Dave, where is the best/cheapest place to get some these days?.............I've forgotten who I got my last supply from 

Hev x


----------



## Jac-in-a-Box (Nov 9, 2002)

I have to go over to Glenrothes for mine - you'll be sure to find a supplier closer to you though.

www.cloverchemicals.com

find their contact number and give them a call to see who is closest 

Coffee (decent stuff) milk and two sugars for my arrival Monday please :wink: 

Call you tonight

Dave


----------



## Hev (Feb 26, 2005)

Thanks Dave 

Which arm would you like the intravenous drip for the caffeine?.............I'll make sure the machine is on!

See ya bright and breezy in the morning 

Hev x


----------



## Wallsendmag (Feb 12, 2004)

Jac-in-a-Box said:


> I have to go over to Glenrothes for mine - you'll be sure to find a supplier closer to you though.
> 
> www.cloverchemicals.com
> 
> ...


Have you made any plans for next weekend yet Dave?


----------



## AL_B (Jun 19, 2002)

Hi Dave, everyone,

Just wanted to post my opinion on Viro-sol, having finally managed to find a supplier, www.glovesnstuff.com.

I know Dave and DaveG have used it for a number of years, but when I tried it this weekend I wasn't impressed at all.

I've read Dave's guide and recommended mix ratio of 1:10. I decided to be cautious and mix it 1:20. I have read numerous threads on DetailingWorld about it dulling surfaces, so I wanted to be cautious.

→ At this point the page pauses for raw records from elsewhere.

-- ===== PRECONDITION & SPEC =====
def Spec_solve (A : String) (B : Int) (out : String) : Prop := out = solve_alt A B
instance (A : String) (B : Int) (out : String) : Decidable (Spec_solve A B out) := by unfold Spec_solve; infer_instance

-- ===== CLAIM (what is proved, stated in full; the proofs are below) =====
def Claim_equal_solve : Prop := ∀ (A : String) (B : Int), Dom_solve A B → Spec_solve A B (solve A B)

-- ===== LEMMAS AND PROOFS =====

-- the list of all improving-swap successors of s, in loop order
def pvSuccs (s : List Char) : List (List Char) :=
  (List.range s.length).flatMap (fun i =>
    ((List.range' (i+1) (s.length - (i+1))).filter (fun j => s.getD i ' ' < s.getD j ' ')).map
      (fun j => pvSwap s i j))

-- strings reachable from s by 1..k improving swaps (as a list with duplicates; only membership matters)
def pvR : Nat → List Char → List (List Char)
  | 0, _ => []
  | k+1, s => (pvSuccs s).flatMap (fun t => t :: pvR k t)

-- number of exploration levels actually performed with fuel f and budget b
def pvM (f : Nat) (b : Int) : Nat := if b < 0 then f else min f b.toNat

-- x is reachable from a in at most k improving swaps
def pvS (a : List Char) (k : Nat) (x : List Char) : Prop := x = a ∨ x ∈ pvR k a

def pvSprev (a : List Char) : Nat → List Char → Prop
  | 0, _ => False
  | j+1, x => pvS a j x

lemma pv_foldl_filter_map {α β γ : Type} (l : List α) (p : α → Bool) (g : α → β)
    (h : γ → β → γ) (a : γ) :
    ((l.filter p).map g).foldl h a = l.foldl (fun a x => if p x then h a (g x) else a) a := by
  induction l generalizing a with
  | nil => rfl
  | cons x t ih =>
    simp only [List.filter_cons]
    by_cases hp : p x <;> simp [hp, ih]
-- pv_equiv track=rewrite | github.com/kongusen/AutoReportAI | backend/app/services/application/agent_input/prompt_templates.py | _collect_schema_hints
-- ===== SOURCE A (Python) =====
-- from typing import Any, Dict, List
--
-- def _collect_schema_hints(tables: List[Dict[str, Any]]):
--     measures: List[str] = []
--     dimensions: List[str] = []
--     time_cols: List[str] = []
--     for t in tables:
--         measures.extend(t.get("measure_columns") or [])
--         dimensions.extend(t.get("dimension_columns") or [])
--         time_cols.extend(t.get("time_columns") or [])
--     # 去重保持顺序
--     measures = list(dict.fromkeys(measures))
--     dimensions = list(dict.fromkeys(dimensions))
--     time_cols = list(dict.fromkeys(time_cols))
--     return measures, dimensions, time_cols
-- ===== SOURCE B (Python) =====
-- from typing import Any, Dict, List
--
-- def _collect_schema_hints(tables: List[Dict[str, Any]]):
--     def gather(key):
--         cols: List[str] = []
--         for t in tables:
--             cols += t.get(key) or []
--         return cols
--
--     def dedup(xs):
--         # removal-based dedup: repeatedly take the head and delete all its
--         # later duplicates; keeps first occurrences in order, no hash set.
--         out: List[str] = []
--         while xs:
--             h = xs[0]
--             out.append(h)
--             xs = [y for y in xs[1:] if y != h]
--         return out
--
--     return (dedup(gather("measure_columns")),
--             dedup(gather("dimension_columns")),
--             dedup(gather("time_columns")))
-- ===== Notes on version B (the rewrite author's own statement) =====
-- stated objective: alternative
-- what changed: Replaces A's hash-based dict.fromkeys dedup with a removal-based algorithm: repeatedly take the head of the remaining list and filter out all of its later duplicates, so no hash structure (dict/set) is used at all; collection is decomposed per key instead of per table.
import Mathlib
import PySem

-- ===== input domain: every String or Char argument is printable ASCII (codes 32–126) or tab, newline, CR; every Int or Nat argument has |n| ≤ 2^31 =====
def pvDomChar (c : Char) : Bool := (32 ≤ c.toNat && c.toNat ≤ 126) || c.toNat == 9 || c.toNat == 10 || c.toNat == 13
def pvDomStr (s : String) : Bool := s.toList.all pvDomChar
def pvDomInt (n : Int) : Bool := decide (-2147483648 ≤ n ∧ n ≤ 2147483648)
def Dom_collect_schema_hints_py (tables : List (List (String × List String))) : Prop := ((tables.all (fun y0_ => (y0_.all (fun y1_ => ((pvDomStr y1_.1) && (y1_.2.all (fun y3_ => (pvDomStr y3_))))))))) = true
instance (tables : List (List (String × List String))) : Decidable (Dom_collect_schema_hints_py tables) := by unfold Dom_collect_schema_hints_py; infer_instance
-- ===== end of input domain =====

-- B replaces A's hash-based dict.fromkeys dedup with a removal-based algorithm (take the head,
-- delete its later duplicates, repeat — no hash structure), gathering per key instead of per table;
-- return values proved identical. Objective: alternative (not claimed faster).

-- shared helper: the expression `t.get(key) or []` (present verbatim in both Pythons)
def pyGetOr (t : List (String × List String)) (k : String) : List String :=
  match PySem.Dict.get? ⟨t⟩ k with
  | some v => if v.isEmpty then [] else v   -- `or []`: an empty list is falsy
  | none => []

-- ===== PORT A =====
def collect_schema_hints_py (tables : List (List (String × List String))) : List String × List String × List String :=
  let r := tables.foldl (fun (acc : List String × List String × List String) t =>
      (acc.1 ++ pyGetOr t "measure_columns",
       acc.2.1 ++ pyGetOr t "dimension_columns",
       acc.2.2 ++ pyGetOr t "time_columns")) ([], [], [])
  (PySem.List.dedup r.1, PySem.List.dedup r.2.1, PySem.List.dedup r.2.2)

-- ===== PORT B =====
-- `gather(key)`: one loop over the tables concatenating `t.get(key) or []`
def gatherB (tables : List (List (String × List String))) (k : String) : List String :=
  tables.foldl (fun cols t => cols ++ pyGetOr t k) []

-- `dedup(xs)`: while xs: take the head, drop all its later duplicates.
-- The while loop shrinks xs each step; the Nat argument is only a totality bound (fuel = initial length).
def dedupGo : Nat → List String → List String
  | _, [] => []
  | 0, _ :: _ => []   -- never reached: fuel starts at the list's length and dominates it
  | n + 1, h :: tl => h :: dedupGo n (tl.filter (fun y => y != h))

def dedupB (xs : List String) : List String := dedupGo xs.length xs

def collect_schema_hints_py_alt (tables : List (List (String × List String))) : List String × List String × List String :=
  (dedupB (gatherB tables "measure_columns"),
   dedupB (gatherB tables "dimension_columns"),
   dedupB (gatherB tables "time_columns"))

-- ===== PRECONDITION & SPEC =====
def Spec_collect_schema_hints_py (tables : List (List (String × List String))) (out : List String × List String × List String) : Prop := out = collect_schema_hints_py_alt tables
instance (tables : List (List (String × List String))) (out : List String × List String × List String) : Decidable (Spec_collect_schema_hints_py tables out) := by unfold Spec_collect_schema_hints_py; infer_instance

-- ===== CLAIM =====
def Claim_equal_collect_schema_hints_py : Prop := ∀ (tables : List (List (String × List String))), Dom_collect_schema_hints_py tables → Spec_collect_schema_hints_py tables (collect_schema_hints_py tables)

-- ===== LEMMAS AND PROOFS =====

-- a fold over a triple with independent components splits into three folds
lemma foldl_triple {τ α β γ : Type} (l : List τ) (f : α → τ → α) (g : β → τ → β) (h : γ → τ → γ)
    (a : α) (b : β) (c : γ) :
    l.foldl (fun (p : α × β × γ) t => (f p.1 t, g p.2.1 t, h p.2.2 t)) (a, b, c)
      = (l.foldl f a, l.foldl g b, l.foldl h c) := by
  induction l generalizing a b c with
  | nil => rfl
  | cons t l ih => simpa using ih (f a t) (g b t) (h c t)

-- filtering out an element already in the accumulating set does not change Set.ofList-style folds
lemma foldl_add_filter_mem (x : String) :
    ∀ (l : List String) (s : PySem.Set String), x ∈ s →
      List.foldl PySem.Set.add s (l.filter (fun y => y != x)) = List.foldl PySem.Set.add s l := by
  intro l
  induction l with
  | nil => intro s _; rfl
  | cons y l ih =>
      intro s hx
      by_cases hyx : y = x
      · subst hyx
        have hadd : PySem.Set.add s y = s := by
          simp [PySem.Set.add, PySem.Set.contains, hx]
        simp [hadd, ih s hx]
      · simp only [List.filter_cons, show (y != x) = true by simp [hyx], List.foldl_cons]
        exact ih (PySem.Set.add s y) (by simp [PySem.Set.add]; split <;> simp [hx])

-- prepending a fresh head to the accumulator commutes with the fold when no later element equals it
lemma foldl_add_cons_head (x : String) :
    ∀ (l : List String) (s : PySem.Set String), (∀ y ∈ l, y ≠ x) →
      List.foldl PySem.Set.add (x :: s) l = x :: List.foldl PySem.Set.add s l := by
  intro l
  induction l with
  | nil => intro s _; rfl
  | cons y l ih =>
      intro s hne
      have hyx : y ≠ x := hne y (List.mem_cons_self ..)
      have hc : PySem.Set.contains (x :: s) y = PySem.Set.contains s y := by
        simp [PySem.Set.contains, hyx]
      have hadd : PySem.Set.add (x :: s) y = x :: PySem.Set.add s y := by
        simp only [PySem.Set.add, hc]
        split <;> simp
      simp only [List.foldl_cons, hadd]
      exact ih (PySem.Set.add s y) (fun z hz => hne z (List.mem_cons_of_mem _ hz))

-- the removal-based dedup computes exactly list(dict.fromkeys(xs)) (first occurrences, in order)
lemma dedupGo_eq_ofList : ∀ (n : Nat) (xs : List String), xs.length ≤ n →
    dedupGo n xs = PySem.Set.ofList xs := by
  intro n
  induction n with
  | zero =>
      intro xs hlen
      rw [List.length_eq_zero_iff.mp (Nat.le_zero.mp hlen)]
      rfl
  | succ n ih =>
      intro xs hlen
      match xs with
      | [] => rfl
      | h :: tl =>
          have hfilt : ∀ y ∈ tl.filter (fun y => y != h), y ≠ h := by
            intro y hy
            simpa using (List.of_mem_filter hy)
          have hrec : (tl.filter (fun y => y != h)).length ≤ n :=
            le_trans (List.length_filter_le _ tl) (Nat.le_of_succ_le_succ hlen)
          have hofl : PySem.Set.ofList (h :: tl) = List.foldl PySem.Set.add (h :: []) tl := by
            rw [PySem.Set.ofList_eq_foldl]; rfl
          rw [dedupGo, ih _ hrec, hofl,
              ← foldl_add_filter_mem h tl (h :: []) (List.mem_cons_self ..),
              foldl_add_cons_head h _ [] hfilt, PySem.Set.ofList_eq_foldl]

lemma dedupB_eq_dedup (xs : List String) : dedupB xs = PySem.List.dedup xs := by
  rw [PySem.List.dedup_eq_ofList]
  exact dedupGo_eq_ofList xs.length xs le_rfl

theorem collect_schema_hints_py_spec : Claim_equal_collect_schema_hints_py := by
  intro tables _
  unfold Spec_collect_schema_hints_py collect_schema_hints_py collect_schema_hints_py_alt
  rw [foldl_triple tables
        (fun (a : List String) t => a ++ pyGetOr t "measure_columns")
        (fun (a : List String) t => a ++ pyGetOr t "dimension_columns")
        (fun (a : List String) t => a ++ pyGetOr t "time_columns") [] [] []]
  simp only [dedupB_eq_dedup, gatherB]
-- pv_equiv track=rewrite | github.com/ayushnangia/cracking-ARC-AGI | nca-code/evaluate.py | calculate_union_accuracy
-- ===== SOURCE A (Python) =====
-- def _pad_grid(grid, target_h, target_w, pad_value=-1):
--     """Pads a grid to target dimensions with a specified pad_value."""
--     padded = [[pad_value] * target_w for _ in range(target_h)]
--     # Ensure grid is not empty and has inner lists before iterating
--     if grid and grid[0] and isinstance(grid[0], list):
--         for r_idx in range(len(grid)):
--             for c_idx in range(len(grid[0])):
--                 # Copy existing values to the padded grid
--                 padded[r_idx][c_idx] = grid[r_idx][c_idx]
--     return padded
--
-- def calculate_union_accuracy(pred_grid, true_grid, pad_value=-1):
--     """
--     Calculates pixel accuracy between two grids based on their union.
--     Cells present in one grid but not the other (within the union bounding box)
--     are treated as mismatches against the pad_value.
--     Returns (matched_pixels, total_union_pixels).
--     """
--     true_h = len(true_grid)
--     true_w = len(true_grid[0]) if true_h > 0 else 0
--     pred_h = len(pred_grid)
--     pred_w = len(pred_grid[0]) if pred_h > 0 else 0
--
--     common_h = max(true_h, pred_h)
--     common_w = max(true_w, pred_w)
--
--     padded_true = _pad_grid(true_grid, common_h, common_w, pad_value)
--     padded_pred = _pad_grid(pred_grid, common_h, common_w, pad_value)
--
--     matched_pixels = 0
--     total_union_pixels = 0
--
--     # Iterate over the bounding box of the union
--     for r in range(common_h):
--         for c in range(common_w):
--             # Check if the cell (r, c) exists in the original prediction or ground truth grid
--             in_pred_orig = (r < pred_h and c < pred_w)
--             in_true_orig = (r < true_h and c < true_w)
--
--             if in_pred_orig or in_true_orig:
--                 total_union_pixels += 1 # This cell is part of the union
--
--                 val_pred = padded_pred[r][c]
--                 val_true = padded_true[r][c]
--
--                 # Only count as a match if their values are identical at this position
--                 # (This implicitly handles cases where one is padding and the other is not - they won't match)
--                 if val_pred == val_true:
--                     matched_pixels += 1
--
--     return matched_pixels, total_union_pixels
-- ===== SOURCE B (Python) =====
-- def calculate_union_accuracy(pred_grid, true_grid, pad_value=-1):
--     """
--     Same result as the padded-union-box scan, but without building padded
--     copies: total comes from inclusion-exclusion, and matches are counted
--     by scanning each grid's own region.
--     """
--     pred_h = len(pred_grid)
--     pred_w = len(pred_grid[0]) if pred_h > 0 else 0
--     true_h = len(true_grid)
--     true_w = len(true_grid[0]) if true_h > 0 else 0
--
--     total_union_pixels = (pred_h * pred_w + true_h * true_w
--                           - min(pred_h, true_h) * min(pred_w, true_w))
--
--     matched_pixels = 0
--     # Cells of the prediction's region: compare against truth where it
--     # overlaps, against the pad value elsewhere.
--     for r in range(pred_h):
--         row = pred_grid[r]
--         for c in range(pred_w):
--             v = row[c]
--             if r < true_h and c < true_w:
--                 if v == true_grid[r][c]:
--                     matched_pixels += 1
--             elif v == pad_value:
--                 matched_pixels += 1
--     # Cells of the truth's region that lie outside the prediction's region
--     # match exactly when they hold the pad value.
--     for r in range(true_h):
--         row = true_grid[r]
--         for c in range(true_w):
--             if not (r < pred_h and c < pred_w) and row[c] == pad_value:
--                 matched_pixels += 1
--     return matched_pixels, total_union_pixels
-- ===== Notes on version B (the rewrite author's own statement) =====
-- stated objective: faster
-- what changed: Instead of allocating two padded copies of the grids and scanning the union bounding box, B computes the union size in closed form by inclusion-exclusion and counts matches by scanning each grid's own region directly (prediction region first, then the truth-only cells), never materialising padded grids.
import Mathlib
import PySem
-- pv_equiv track=rewrite | github.com/MegaGiciorPortas/WDI-Zadania | 02-tablice_jednowymiarowe/2.86.py | szukanie_najdluzszego_podciagu
-- ===== SOURCE A (Python) =====
-- def szukanie_najdluzszego_podciagu(T):
--     najdluzszy_podciag = 0
--     dlugosc = 2
--
--     for i in range(2, len(T)):
--         krotka1 = T[i - 2]
--         krotka2 = T[i - 1]
--         krotka3 = T[i]
--
--         a, b = krotka1[0], krotka1[1]
--         c, d = krotka2[0], krotka2[1]
--         e, f = krotka3[0], krotka3[1]
--
--         if c * c * b * f == d * d * e * a:
--             dlugosc += 1
--         else:
--             if dlugosc > najdluzszy_podciag:
--                 najdluzszy_podciag = dlugosc
--             dlugosc = 2
--
--     if dlugosc > najdluzszy_podciag:
--         najdluzszy_podciag = dlugosc
--
--     if najdluzszy_podciag <= 2:
--         return 0
--     return najdluzszy_podciag
-- ===== SOURCE B (Python) =====
-- def szukanie_najdluzszego_podciagu(T):
--     n = len(T)
--     # record the positions where the triple condition breaks, with sentinels 1 and n;
--     # the longest valid subsequence corresponds to the largest gap between consecutive breaks
--     breaks = [1]
--     for i in range(2, n):
--         a, b = T[i - 2]
--         c, d = T[i - 1]
--         e, f = T[i]
--         if c * c * b * f != d * d * e * a:
--             breaks.append(i)
--     breaks.append(n)
--     longest = max(r - l - 1 for l, r in zip(breaks, breaks[1:]))
--     return longest + 2 if longest > 0 else 0
-- ===== Notes on version B (the rewrite author's own statement) =====
-- stated objective: alternative
-- what changed: B replaces A's stateful run-length pass by a break-position method: it collects the indices where the triple condition fails (with sentinels 1 and n) and takes the largest gap between consecutive break positions via zip, returning gap+2 (or 0).
import Mathlib
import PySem

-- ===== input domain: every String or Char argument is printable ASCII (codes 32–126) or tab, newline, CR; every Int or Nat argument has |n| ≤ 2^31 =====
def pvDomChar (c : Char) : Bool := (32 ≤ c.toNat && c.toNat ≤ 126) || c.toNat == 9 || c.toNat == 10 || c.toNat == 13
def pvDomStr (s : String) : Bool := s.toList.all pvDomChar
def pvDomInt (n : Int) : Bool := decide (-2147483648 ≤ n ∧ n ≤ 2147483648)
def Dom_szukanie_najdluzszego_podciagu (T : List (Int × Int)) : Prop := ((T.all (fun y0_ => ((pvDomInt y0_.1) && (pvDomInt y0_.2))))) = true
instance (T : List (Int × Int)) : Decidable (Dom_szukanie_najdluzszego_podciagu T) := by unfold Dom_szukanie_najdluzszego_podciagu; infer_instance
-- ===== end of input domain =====

-- B replaces A's stateful run-length pass by collecting the break positions (indices where the
-- triple condition fails, with sentinels 1 and n) and taking the largest gap between consecutive
-- breaks; same O(n), alternative algorithm.

-- ===== PORT A =====
def szukanie_najdluzszego_podciagu (T : List (Int × Int)) : Int :=
  let p := (PySem.List.pyRange 2 (T.length : Int) 1).foldl (fun (s : Int × Int) i =>
      let krotka1 := (PySem.List.pyGet? T (i - 2)).getD (0, 0)
      let krotka2 := (PySem.List.pyGet? T (i - 1)).getD (0, 0)
      let krotka3 := (PySem.List.pyGet? T i).getD (0, 0)
      let a := krotka1.1
      let b := krotka1.2
      let c := krotka2.1
      let d := krotka2.2
      let e := krotka3.1
      let f := krotka3.2
      if c * c * b * f == d * d * e * a then (s.1, s.2 + 1)
      else (if s.2 > s.1 then s.2 else s.1, 2))
    ((0 : Int), (2 : Int))
  let najdluzszy := if p.2 > p.1 then p.2 else p.1
  if najdluzszy ≤ 2 then (0 : Int) else najdluzszy

-- ===== PORT B =====
def szukanie_najdluzszego_podciagu_alt (T : List (Int × Int)) : Int :=
  let n : Int := (T.length : Int)
  let breaks := [(1 : Int)] ++ (PySem.List.pyRange 2 n 1).filter (fun i =>
      let ab := (PySem.List.pyGet? T (i - 2)).getD (0, 0)
      let cd := (PySem.List.pyGet? T (i - 1)).getD (0, 0)
      let ef := (PySem.List.pyGet? T i).getD (0, 0)
      !(cd.1 * cd.1 * ab.2 * ef.2 == cd.2 * cd.2 * ef.1 * ab.1)) ++ [n]
  let gaps := (breaks.zip breaks.tail).map (fun p => p.2 - p.1 - 1)
  -- max over the (always nonempty) gaps list
  let longest := match gaps with | [] => (0 : Int) | g :: gs => gs.foldl max g
  if longest > 0 then longest + 2 else 0

-- ===== PRECONDITION & SPEC =====
def Spec_szukanie_najdluzszego_podciagu (T : List (Int × Int)) (out : Int) : Prop := out = szukanie_najdluzszego_podciagu_alt T
instance (T : List (Int × Int)) (out : Int) : Decidable (Spec_szukanie_najdluzszego_podciagu T out) := by unfold Spec_szukanie_najdluzszego_podciagu; infer_instance

-- ===== CLAIM (what is proved, stated in full; the proofs are below) =====
def Claim_equal_szukanie_najdluzszego_podciagu : Prop := ∀ (T : List (Int × Int)), Dom_szukanie_najdluzszego_podciagu T → Spec_szukanie_najdluzszego_podciagu T (szukanie_najdluzszego_podciagu T)

-- ===== LEMMAS AND PROOFS =====

-- largest gap between consecutive break positions prev :: xs ++ [e]
def pvMaxgap (prev : Int) (xs : List Int) (e : Int) : Int :=
  match xs with
  | [] => e - prev - 1
  | x :: xs => max (x - prev - 1) (pvMaxgap x xs e)

-- A's fold, starting at position a with last break lb, computes max naj (pvMaxgap lb breaks b + 2)
theorem pv_bridgeA (P : Int → Bool) : ∀ (k : Nat) (a b naj lb : Int), (b - a).toNat = k →
    lb + 1 ≤ a → a ≤ b →
    max ((PySem.List.pyRange a b 1).foldl (fun (s : Int × Int) i =>
        if P i then (s.1, s.2 + 1) else (if s.2 > s.1 then s.2 else s.1, 2)) (naj, a - lb + 1)).1
      ((PySem.List.pyRange a b 1).foldl (fun (s : Int × Int) i =>
        if P i then (s.1, s.2 + 1) else (if s.2 > s.1 then s.2 else s.1, 2)) (naj, a - lb + 1)).2
    = max naj (pvMaxgap lb ((PySem.List.pyRange a b 1).filter (fun i => !P i)) b + 2) := by
  intro k
  induction k with
  | zero =>
    intro a b naj lb hk h1 h2
    have hab : a = b := by omega
    rw [PySem.List.pyRange_one_eq_nil (by omega)]
    simp only [List.foldl_nil, List.filter_nil, pvMaxgap]
    subst hab
    simp only [max_def]
    split_ifs <;> omega
  | succ k ih =>
    intro a b naj lb hk h1 h2
    have hab : a < b := by omega
    rw [PySem.List.pyRange_one_cons hab]
    simp only [List.foldl_cons, List.filter_cons]
    cases h : P a with
    | true =>
      simp only [Bool.not_true, Bool.false_eq_true, if_false, if_true]
      have := ih (a + 1) b naj lb (by omega) (by omega) (by omega)
      rw [show (a + 1) - lb + 1 = a - lb + 1 + 1 by ring] at this
      exact this
    | false =>
      simp only [Bool.false_eq_true, if_false, Bool.not_false, if_true]
      have := ih (a + 1) b (if a - lb + 1 > naj then a - lb + 1 else naj) a (by omega) (by omega) (by omega)
      rw [show (a + 1) - a + 1 = (2 : Int) by ring] at this
      rw [this]
      simp only [pvMaxgap]
      generalize pvMaxgap a ((PySem.List.pyRange (a + 1) b 1).filter (fun i => !P i)) b = L
      simp only [max_def]
      split_ifs <;> omega

-- the zip-based max over gaps equals pvMaxgap
theorem pv_zipmax : ∀ (xs : List Int) (prev e : Int),
    (match (((prev :: (xs ++ [e])).zip (xs ++ [e])).map (fun p => p.2 - p.1 - 1)) with
      | [] => (0 : Int) | g :: gs => gs.foldl max g)
    = pvMaxgap prev xs e := by
  intro xs
  induction xs with
  | nil => intro prev e; simp [pvMaxgap]
  | cons x xs ih =>
    intro prev e
    simp only [List.cons_append, List.zip_cons_cons, List.map_cons, pvMaxgap]
    rw [← ih x e]
    cases hxs : xs ++ [e] with
    | nil => exact absurd hxs (by simp)
    | cons y ys =>
      simp only [List.zip_cons_cons, List.map_cons, List.foldl_cons]
      rw [List.foldl_assoc]

-- ===== VERDICT (by name: the statement is the Claim_ definition above) =====
theorem szukanie_najdluzszego_podciagu_spec : Claim_equal_szukanie_najdluzszego_podciagu := by
  intro T _
  unfold Spec_szukanie_najdluzszego_podciagu szukanie_najdluzszego_podciagu szukanie_najdluzszego_podciagu_alt
  set P : Int → Bool := fun i =>
      ((PySem.List.pyGet? T (i - 1)).getD (0, 0)).1 * ((PySem.List.pyGet? T (i - 1)).getD (0, 0)).1
        * ((PySem.List.pyGet? T (i - 2)).getD (0, 0)).2 * ((PySem.List.pyGet? T i).getD (0, 0)).2
      == ((PySem.List.pyGet? T (i - 1)).getD (0, 0)).2 * ((PySem.List.pyGet? T (i - 1)).getD (0, 0)).2
        * ((PySem.List.pyGet? T i).getD (0, 0)).1 * ((PySem.List.pyGet? T (i - 2)).getD (0, 0)).1 with hP
  show (let p := (PySem.List.pyRange 2 (T.length : Int) 1).foldl (fun (s : Int × Int) i =>
        if P i then (s.1, s.2 + 1) else (if s.2 > s.1 then s.2 else s.1, 2)) ((0 : Int), (2 : Int));
      let najdluzszy := if p.2 > p.1 then p.2 else p.1
      if najdluzszy ≤ 2 then (0 : Int) else najdluzszy)
    = (let n : Int := (T.length : Int)
      let breaks := [(1 : Int)] ++ (PySem.List.pyRange 2 n 1).filter (fun i => !P i) ++ [n]
      let gaps := (breaks.zip breaks.tail).map (fun p => p.2 - p.1 - 1)
      let longest := match gaps with | [] => (0 : Int) | g :: gs => gs.foldl max g
      if longest > 0 then longest + 2 else 0)
  simp only [List.cons_append, List.nil_append, List.tail_cons]
  by_cases hn : (3 : Int) ≤ (T.length : Int)
  · have hA := pv_bridgeA P ((T.length : Int) - 2).toNat 2 (T.length : Int) 0 1 rfl (by omega) (by omega)
    rw [show (2 : Int) - 1 + 1 = 2 by ring] at hA
    have hB := pv_zipmax ((PySem.List.pyRange 2 (T.length : Int) 1).filter (fun i => !P i)) 1 (T.length : Int)
    simp only [hB]
    revert hA
    simp only [max_def]
    generalize (PySem.List.pyRange 2 (T.length : Int) 1).foldl (fun (s : Int × Int) i =>
        if P i then (s.1, s.2 + 1) else (if s.2 > s.1 then s.2 else s.1, 2)) ((0 : Int), (2 : Int)) = p
    generalize pvMaxgap 1 ((PySem.List.pyRange 2 (T.length : Int) 1).filter (fun i => !P i)) (T.length : Int) = L
    intro hA
    split_ifs at hA ⊢ <;> omega
  · have h0 : PySem.List.pyRange 2 (T.length : Int) 1 = [] :=
      PySem.List.pyRange_one_eq_nil (by omega)
    simp only [h0, List.foldl_nil, List.filter_nil, List.nil_append,
      List.zip_cons_cons, List.zip_nil_right, List.map_cons, List.map_nil, List.foldl_nil]
    have h1 : ¬ ((T.length : Int) - 1 - 1 > 0) := by omega
    simp only [h1, if_false]
    norm_num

I think that its cleaning ability (certainly at this ratio 1:20) was poor. Yes it removed the light brake dust etc., but it didn't dissolve or remove the baked on tar/dirt spots where the wheel spokes meet the wheel rim. Also, it did indeed appear to dull the surface of the wheel and the red calipers on our Golf GTi Anniversary.

Because of the "dulling" I'd be reluctant to use it at a stronger mix ratio.

So if you have any further advise or tips Dave I'd appreciate it. Otherwise my 10Ltrs of Viro-sol will be up for sale! 

AL


----------



## Jac-in-a-Box (Nov 9, 2002)

Good to see you here Al 

Sticky thread at top of this section might be useful and will tell you what you need to know!

http://www.********.co.uk/ttforumbbs/vi ... p?t=115764

As for the dulling; when used neat for heavily soiled wheels, I've seen one or two instances where the Silver paint has not been quite as bright as it should be. 
However, this dulling is not permanent and is easily removed with something like a gentle paint cleaner.
I've not seen it on any Audi/VAG wheels, nor heard anyone from here, or any other VAG forum, saying this and there must be 100's of people using this stuff with no problems.

Some poor quality replica wheels are the only wheels I've seen this dulling on.

I really don't pay too much attention to what's said on the likes of retailing world - I mean detailing world :wink: 
A few vested interests at play over there who would rather sell purpose made wheel cleaners at 3 or 4 times the cost of Virisol being a little mischevious?...speculative comment of course!

Even if you don't want to use the Virosol on your wheels, it still has other uses...mats, wheel arches, squirt it up your exhaust - a versatile, cheap and effective product; stick with it.

Dave


----------



## AL_B (Jun 19, 2002)

Thanks Dave.

I will continue to experiment, with Virosol

AL


----------